**Recorded data:**
-- pv_equiv track=rewrite | github.com/nnkennard/mention_bottleneck | analysis/compare_mention_candidates.py | e2e_pred_set
-- ===== SOURCE A (Python) =====
-- def e2e_pred_set(tokens):
--
--   messy_counter = 0
--   for sentence in tokens:
--     for start in range(len(sentence)):
--       for end in range(start, len(sentence)):
--         if end - start < 30:
--           messy_counter += 1
--   return len(sum(tokens, [])) * 30, messy_counter
-- ===== SOURCE B (Python) =====
-- def e2e_pred_set(tokens):
--   total = 0
--   messy = 0
--   for sentence in tokens:
--     n = len(sentence)
--     total += n
--     if n <= 30:
--       messy += n * (n + 1) // 2
--     else:
--       messy += 30 * n - 435
--   return total * 30, messy
-- ===== Notes on version B (the rewrite author's own statement) =====
-- stated objective: faster
-- what changed: Replaced the quadratic double loop over (start,end) pairs per sentence by the closed form min-sum (n*(n+1)//2 for n<=30, else 30*n-435), and accumulate the total token count in the same single pass instead of flattening all sentences with sum.
import Mathlib
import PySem

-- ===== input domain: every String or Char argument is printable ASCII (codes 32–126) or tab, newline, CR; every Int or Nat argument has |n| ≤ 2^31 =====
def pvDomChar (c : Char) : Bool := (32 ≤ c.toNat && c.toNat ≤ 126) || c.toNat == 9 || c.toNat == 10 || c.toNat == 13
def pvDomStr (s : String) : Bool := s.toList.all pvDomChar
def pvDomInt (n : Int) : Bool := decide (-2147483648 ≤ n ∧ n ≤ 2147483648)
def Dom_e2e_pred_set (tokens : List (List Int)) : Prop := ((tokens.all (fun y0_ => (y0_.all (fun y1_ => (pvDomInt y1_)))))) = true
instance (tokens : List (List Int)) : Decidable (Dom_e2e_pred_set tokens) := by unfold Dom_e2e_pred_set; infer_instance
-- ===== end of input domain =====

-- B replaces A's quadratic per-sentence double loop by the closed-form count
-- (n*(n+1)//2 for n ≤ 30, else 30*n-435) and counts tokens in the same single pass;
-- measurably faster (asymptotic).


-- ===== PORT A =====
def e2e_pred_set (tokens : List (List Int)) : Int × Int :=
  let messy := tokens.foldl (fun mc sentence =>
    (PySem.List.pyRange 0 (sentence.length : Int) 1).foldl (fun mc start =>
      (PySem.List.pyRange start (sentence.length : Int) 1).foldl (fun mc e =>
        if e - start < 30 then mc + 1 else mc) mc) mc) (0 : Int)
  (((tokens.foldl (fun acc s => acc ++ s) ([] : List Int)).length : Int) * 30, messy)

-- ===== PORT B =====
def e2e_pred_set_alt (tokens : List (List Int)) : Int × Int :=
  let p := tokens.foldl (fun (p : Int × Int) (sentence : List Int) =>
    let n : Int := (sentence.length : Int)
    (p.1 + n, p.2 + (if n ≤ 30 then PySem.Int.floordiv (n * (n + 1)) 2 else 30 * n - 435))) ((0 : Int), (0 : Int))
  (p.1 * 30, p.2)

-- ===== PRECONDITION & SPEC =====
def Spec_e2e_pred_set (tokens : List (List Int)) (out : Int × Int) : Prop := out = e2e_pred_set_alt tokens
instance (tokens : List (List Int)) (out : Int × Int) : Decidable (Spec_e2e_pred_set tokens out) := by unfold Spec_e2e_pred_set; infer_instance

-- ===== CLAIM (what is proved, stated in full; the proofs are below) =====
def Claim_equal_e2e_pred_set : Prop := ∀ (tokens : List (List Int)), Dom_e2e_pred_set tokens → Spec_e2e_pred_set tokens (e2e_pred_set tokens)

-- ===== LEMMAS AND PROOFS =====

theorem floordiv_two (a : Int) : PySem.Int.floordiv a 2 = a / 2 := by
  simp [PySem.Int.floordiv, Int.fdiv_eq_ediv_of_nonneg]

-- inner loop: for one start s, counts the ends e ∈ [s, n) with e - s < 30
theorem inner_count (s n : Int) (mc : Int) :
    (PySem.List.pyRange s n 1).foldl (fun mc e => if e - s < 30 then mc + 1 else mc) mc
      = mc + max 0 (min (n - s) 30) := by
  rw [PySem.List.foldl_ite_add_one]
  congr 1
  rw [PySem.List.pyRange_one, List.countP_map]
  have h : ((fun e : Int => decide (e - s < 30)) ∘ (fun k : Nat => s + (k : Int)))
      = fun k : Nat => decide (k < 30) := by
    funext k
    simp only [Function.comp]
    have h2 : s + (k : Int) - s = (k : Int) := by ring
    rw [h2]; simp
  rw [h]
  have h3 : (List.range (n - s).toNat).countP (fun k => decide (k < 30)) = min (n - s).toNat 30 := by
    induction (n - s).toNat with
    | zero => simp
    | succ m ih => simp [List.range_succ, List.countP_append, ih]; split_ifs <;> omega
  rw [h3]; omega

-- per-sentence sum of the mins, as a function of the length
theorem sum_mins (m : Nat) :
    (((List.range m).map (fun k : Nat => max 0 (min ((m : Int) - k) 30))).sum : Int)
      = (if (m : Int) ≤ 30 then ((m : Int) * ((m : Int) + 1)) / 2 else 30 * (m : Int) - 435) := by
  induction m with
  | zero => simp
  | succ m ih =>
    rw [List.range_succ_eq_map, List.map_cons, List.map_map, List.sum_cons]
    have hterms : ((fun k : Nat => max 0 (min (((m + 1 : Nat) : Int) - k) 30)) ∘ Nat.succ)
        = fun k : Nat => max 0 (min ((m : Int) - k) 30) := by
      funext k
      simp only [Function.comp, Nat.succ_eq_add_one]
      push_cast
      congr 1
      omega
    rw [hterms, ih]
    push_cast
    by_cases hm : m ≤ 29
    · have hev := Int.even_iff.mp (Int.even_mul_succ_self (m : Int))
      have hr : ((m : Int) + 1) * ((m : Int) + 1 + 1) = (m : Int) * ((m : Int) + 1) + 2 * ((m : Int) + 1) := by ring
      have hm' : (m : Int) ≤ 29 := by exact_mod_cast hm
      rw [if_pos (by omega), if_pos (by omega)]
      omega
    · by_cases h30 : m = 30
      · subst h30; norm_num
      · have hm' : (31 : Int) ≤ (m : Int) := by exact_mod_cast (by omega : 31 ≤ m)
        rw [if_neg (by omega), if_neg (by omega)]
        omega

-- closed form for A's per-sentence double loop
theorem sentence_count (m : Nat) (mc : Int) :
    (PySem.List.pyRange 0 (m : Int) 1).foldl (fun mc start =>
      (PySem.List.pyRange start (m : Int) 1).foldl (fun mc e =>
        if e - start < 30 then mc + 1 else mc) mc) mc
      = mc + (if (m : Int) ≤ 30 then PySem.Int.floordiv ((m : Int) * ((m : Int) + 1)) 2
              else 30 * (m : Int) - 435) := by
  have h1 : ∀ (acc : Int), ∀ start ∈ PySem.List.pyRange 0 (m : Int) 1,
      (PySem.List.pyRange start (m : Int) 1).foldl (fun mc e =>
        if e - start < 30 then mc + 1 else mc) acc
      = acc + max 0 (min ((m : Int) - start) 30) := fun acc start _ => inner_count start m acc
  refine (PySem.List.foldl_congr_mem _ _ _ _ h1).trans ?_
  rw [PySem.List.foldl_add, PySem.List.pyRange_one, List.map_map]
  have hc : ((fun start : Int => max 0 (min ((m : Int) - start) 30)) ∘ (fun k : Nat => 0 + (k : Int)))
      = fun k : Nat => max 0 (min ((m : Int) - k) 30) := by
    funext k; simp
  rw [hc]
  have hm0 : ((m : Int) - 0).toNat = m := by omega
  rw [hm0, sum_mins, floordiv_two]

-- ===== VERDICT (by name: the statement is the Claim_ definition above) =====
theorem e2e_pred_set_spec : Claim_equal_e2e_pred_set := by
  intro tokens _
  unfold Spec_e2e_pred_set e2e_pred_set e2e_pred_set_alt
  rw [PySem.List.foldl_prod_mk (f := fun acc (s : List Int) => acc + (s.length : Int))
    (g := fun acc (s : List Int) => acc + (if (s.length : Int) ≤ 30
      then PySem.Int.floordiv ((s.length : Int) * ((s.length : Int) + 1)) 2
      else 30 * (s.length : Int) - 435))]
  refine Prod.ext ?_ ?_
  · -- first components: total token count, times 30
    show ((tokens.foldl (fun acc s => acc ++ s) ([] : List Int)).length : Int) * 30
        = (tokens.foldl (fun acc (s : List Int) => acc + (s.length : Int)) 0) * 30
    rw [PySem.List.foldl_append_eq_flatten, PySem.List.foldl_add]
    rw [List.nil_append, List.length_flatten]
    push_cast
    simp [Function.comp_def]
  · -- second components: the bounded-span counts
    show tokens.foldl (fun mc (sentence : List Int) =>
        (PySem.List.pyRange 0 (sentence.length : Int) 1).foldl (fun mc start =>
          (PySem.List.pyRange start (sentence.length : Int) 1).foldl (fun mc e =>
            if e - start < 30 then mc + 1 else mc) mc) mc) (0 : Int)
      = tokens.foldl (fun acc (s : List Int) => acc + (if (s.length : Int) ≤ 30
          then PySem.Int.floordiv ((s.length : Int) * ((s.length : Int) + 1)) 2
          else 30 * (s.length : Int) - 435)) 0
    exact PySem.List.foldl_congr_mem _ _ _ _ (fun acc s _ => sentence_count s.length acc)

**Description of the task:** Copy the records above exactly, beginning at the line that contains "total * 30, messy" and stopping after the line that contains "-- ===== end of".

**Written response:**
--   return total * 30, messy
-- ===== Notes on version B (the rewrite author's own statement) =====
-- stated objective: faster
-- what changed: Replaced the quadratic double loop over (start,end) pairs per sentence by the closed form min-sum (n*(n+1)//2 for n<=30, else 30*n-435), and accumulate the total token count in the same single pass instead of flattening all sentences with sum.
import Mathlib
import PySem

-- ===== input domain: every String or Char argument is printable ASCII (codes 32–126) or tab, newline, CR; every Int or Nat argument has |n| ≤ 2^31 =====
def pvDomChar (c : Char) : Bool := (32 ≤ c.toNat && c.toNat ≤ 126) || c.toNat == 9 || c.toNat == 10 || c.toNat == 13
def pvDomStr (s : String) : Bool := s.toList.all pvDomChar
def pvDomInt (n : Int) : Bool := decide (-2147483648 ≤ n ∧ n ≤ 2147483648)
def Dom_e2e_pred_set (tokens : List (List Int)) : Prop := ((tokens.all (fun y0_ => (y0_.all (fun y1_ => (pvDomInt y1_)))))) = true
instance (tokens : List (List Int)) : Decidable (Dom_e2e_pred_set tokens) := by unfold Dom_e2e_pred_set; infer_instance
-- ===== end of input domain =====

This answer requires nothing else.